### MATERIAL TO PROCESS:
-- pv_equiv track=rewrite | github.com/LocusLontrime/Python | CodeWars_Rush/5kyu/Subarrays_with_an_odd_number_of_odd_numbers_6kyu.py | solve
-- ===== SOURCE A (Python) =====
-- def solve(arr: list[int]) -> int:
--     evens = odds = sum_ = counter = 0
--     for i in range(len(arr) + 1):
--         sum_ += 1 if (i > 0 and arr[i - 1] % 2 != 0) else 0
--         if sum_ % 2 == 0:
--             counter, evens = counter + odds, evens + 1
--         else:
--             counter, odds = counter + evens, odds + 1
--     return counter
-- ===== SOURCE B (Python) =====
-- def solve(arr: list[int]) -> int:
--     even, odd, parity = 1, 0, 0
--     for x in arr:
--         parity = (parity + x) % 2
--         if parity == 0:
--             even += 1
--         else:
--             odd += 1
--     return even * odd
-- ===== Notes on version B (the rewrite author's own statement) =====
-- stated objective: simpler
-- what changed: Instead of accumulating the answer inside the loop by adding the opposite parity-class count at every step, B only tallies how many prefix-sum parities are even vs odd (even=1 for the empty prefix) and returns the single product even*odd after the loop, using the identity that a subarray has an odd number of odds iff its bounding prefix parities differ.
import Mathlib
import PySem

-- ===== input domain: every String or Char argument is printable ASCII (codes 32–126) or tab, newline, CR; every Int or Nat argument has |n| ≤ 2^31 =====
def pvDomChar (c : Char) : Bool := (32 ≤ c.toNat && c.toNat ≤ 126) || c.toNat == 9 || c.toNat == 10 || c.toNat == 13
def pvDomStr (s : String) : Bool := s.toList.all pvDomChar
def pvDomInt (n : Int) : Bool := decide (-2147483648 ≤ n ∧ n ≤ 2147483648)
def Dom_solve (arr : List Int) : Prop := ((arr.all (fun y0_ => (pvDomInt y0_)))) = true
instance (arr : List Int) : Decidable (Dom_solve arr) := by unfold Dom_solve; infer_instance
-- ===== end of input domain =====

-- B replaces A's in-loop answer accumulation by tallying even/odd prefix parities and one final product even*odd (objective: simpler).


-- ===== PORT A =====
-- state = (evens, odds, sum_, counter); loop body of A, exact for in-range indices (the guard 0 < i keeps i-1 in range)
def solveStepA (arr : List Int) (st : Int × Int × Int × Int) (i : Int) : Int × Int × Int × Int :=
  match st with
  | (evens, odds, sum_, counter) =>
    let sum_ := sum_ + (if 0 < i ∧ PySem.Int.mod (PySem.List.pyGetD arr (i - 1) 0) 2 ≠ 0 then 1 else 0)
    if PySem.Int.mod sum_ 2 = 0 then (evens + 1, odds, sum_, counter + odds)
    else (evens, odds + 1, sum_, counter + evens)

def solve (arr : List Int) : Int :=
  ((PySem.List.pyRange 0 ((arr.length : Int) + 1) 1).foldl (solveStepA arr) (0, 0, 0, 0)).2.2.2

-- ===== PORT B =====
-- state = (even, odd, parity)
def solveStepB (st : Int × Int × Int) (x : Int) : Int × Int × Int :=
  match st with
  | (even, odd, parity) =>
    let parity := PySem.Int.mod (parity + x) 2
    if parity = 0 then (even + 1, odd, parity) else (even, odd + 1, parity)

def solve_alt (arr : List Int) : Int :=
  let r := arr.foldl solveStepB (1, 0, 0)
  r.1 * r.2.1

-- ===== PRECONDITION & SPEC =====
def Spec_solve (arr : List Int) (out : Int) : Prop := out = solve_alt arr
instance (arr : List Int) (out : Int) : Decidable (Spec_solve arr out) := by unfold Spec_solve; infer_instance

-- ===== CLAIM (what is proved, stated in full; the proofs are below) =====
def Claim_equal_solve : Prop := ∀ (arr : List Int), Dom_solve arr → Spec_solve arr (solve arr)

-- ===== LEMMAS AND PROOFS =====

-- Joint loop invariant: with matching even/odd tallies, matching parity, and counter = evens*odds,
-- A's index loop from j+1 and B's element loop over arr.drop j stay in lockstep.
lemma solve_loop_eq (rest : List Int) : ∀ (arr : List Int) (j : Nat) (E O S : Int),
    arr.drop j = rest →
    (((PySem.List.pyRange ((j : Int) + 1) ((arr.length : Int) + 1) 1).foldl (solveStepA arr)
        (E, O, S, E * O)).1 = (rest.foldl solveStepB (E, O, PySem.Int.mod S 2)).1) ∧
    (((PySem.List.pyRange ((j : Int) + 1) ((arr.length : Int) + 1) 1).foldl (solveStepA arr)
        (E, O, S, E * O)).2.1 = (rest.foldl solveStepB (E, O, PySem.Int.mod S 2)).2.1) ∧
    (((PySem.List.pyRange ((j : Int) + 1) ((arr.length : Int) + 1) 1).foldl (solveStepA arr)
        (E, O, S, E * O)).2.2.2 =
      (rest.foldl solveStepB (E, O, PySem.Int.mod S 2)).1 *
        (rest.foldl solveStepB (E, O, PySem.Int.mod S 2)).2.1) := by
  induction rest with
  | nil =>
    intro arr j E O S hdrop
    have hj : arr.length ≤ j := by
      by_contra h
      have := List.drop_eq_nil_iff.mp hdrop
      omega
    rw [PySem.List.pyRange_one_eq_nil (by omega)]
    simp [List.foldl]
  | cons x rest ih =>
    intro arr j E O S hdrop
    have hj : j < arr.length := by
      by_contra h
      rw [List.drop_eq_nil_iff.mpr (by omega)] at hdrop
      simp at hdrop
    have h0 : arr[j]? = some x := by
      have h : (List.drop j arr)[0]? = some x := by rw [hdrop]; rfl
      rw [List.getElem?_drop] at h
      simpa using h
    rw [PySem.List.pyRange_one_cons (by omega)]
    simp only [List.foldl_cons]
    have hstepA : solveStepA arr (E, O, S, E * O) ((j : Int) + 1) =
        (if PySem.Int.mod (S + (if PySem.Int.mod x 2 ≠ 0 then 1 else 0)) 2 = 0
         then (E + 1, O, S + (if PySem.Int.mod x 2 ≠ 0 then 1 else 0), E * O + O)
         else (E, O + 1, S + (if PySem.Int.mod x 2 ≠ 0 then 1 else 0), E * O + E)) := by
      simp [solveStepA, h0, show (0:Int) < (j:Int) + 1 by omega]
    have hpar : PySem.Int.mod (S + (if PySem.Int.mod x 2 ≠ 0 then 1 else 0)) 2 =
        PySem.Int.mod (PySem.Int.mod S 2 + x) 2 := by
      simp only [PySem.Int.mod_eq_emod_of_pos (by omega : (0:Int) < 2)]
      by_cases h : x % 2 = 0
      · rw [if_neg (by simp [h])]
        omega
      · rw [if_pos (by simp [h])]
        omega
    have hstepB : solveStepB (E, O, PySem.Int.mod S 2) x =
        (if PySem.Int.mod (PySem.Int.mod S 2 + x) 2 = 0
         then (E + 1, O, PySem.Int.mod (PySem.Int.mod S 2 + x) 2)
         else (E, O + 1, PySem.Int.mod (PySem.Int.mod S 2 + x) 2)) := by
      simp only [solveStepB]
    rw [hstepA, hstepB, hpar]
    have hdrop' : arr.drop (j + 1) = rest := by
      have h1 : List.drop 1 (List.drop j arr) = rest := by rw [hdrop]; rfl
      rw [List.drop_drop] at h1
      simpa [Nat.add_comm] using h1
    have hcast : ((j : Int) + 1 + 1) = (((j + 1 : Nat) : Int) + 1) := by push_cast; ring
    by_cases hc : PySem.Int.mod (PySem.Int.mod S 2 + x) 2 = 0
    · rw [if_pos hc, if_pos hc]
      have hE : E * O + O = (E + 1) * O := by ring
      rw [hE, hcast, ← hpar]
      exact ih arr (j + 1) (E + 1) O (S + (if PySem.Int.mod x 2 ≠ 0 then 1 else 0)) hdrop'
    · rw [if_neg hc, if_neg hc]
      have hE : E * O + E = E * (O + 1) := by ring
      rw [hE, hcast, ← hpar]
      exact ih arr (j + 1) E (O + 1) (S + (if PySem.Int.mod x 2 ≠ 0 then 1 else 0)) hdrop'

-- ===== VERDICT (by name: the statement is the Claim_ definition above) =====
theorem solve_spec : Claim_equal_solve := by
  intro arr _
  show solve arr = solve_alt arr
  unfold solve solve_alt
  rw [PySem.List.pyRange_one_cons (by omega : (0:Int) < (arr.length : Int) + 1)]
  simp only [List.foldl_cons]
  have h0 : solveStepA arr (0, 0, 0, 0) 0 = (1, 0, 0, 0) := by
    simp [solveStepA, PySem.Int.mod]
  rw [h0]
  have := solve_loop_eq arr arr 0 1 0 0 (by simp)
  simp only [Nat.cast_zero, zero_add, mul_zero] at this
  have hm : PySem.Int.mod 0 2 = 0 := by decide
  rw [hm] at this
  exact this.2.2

### WHAT YOU ARE ASKED TO DO:
Copy out precisely the lines from the line with "if parity = 0" to the line with "arr.drop j = rest →" in the material above, including those two lines and omitting all the rest.

### RESPONSE TO THIS EXERCISE:
    if parity = 0 then (even + 1, odd, parity) else (even, odd + 1, parity)

def solve_alt (arr : List Int) : Int :=
  let r := arr.foldl solveStepB (1, 0, 0)
  r.1 * r.2.1

-- ===== PRECONDITION & SPEC =====
def Spec_solve (arr : List Int) (out : Int) : Prop := out = solve_alt arr
instance (arr : List Int) (out : Int) : Decidable (Spec_solve arr out) := by unfold Spec_solve; infer_instance

-- ===== CLAIM (what is proved, stated in full; the proofs are below) =====
def Claim_equal_solve : Prop := ∀ (arr : List Int), Dom_solve arr → Spec_solve arr (solve arr)

-- ===== LEMMAS AND PROOFS =====

-- Joint loop invariant: with matching even/odd tallies, matching parity, and counter = evens*odds,
-- A's index loop from j+1 and B's element loop over arr.drop j stay in lockstep.
lemma solve_loop_eq (rest : List Int) : ∀ (arr : List Int) (j : Nat) (E O S : Int),
    arr.drop j = rest →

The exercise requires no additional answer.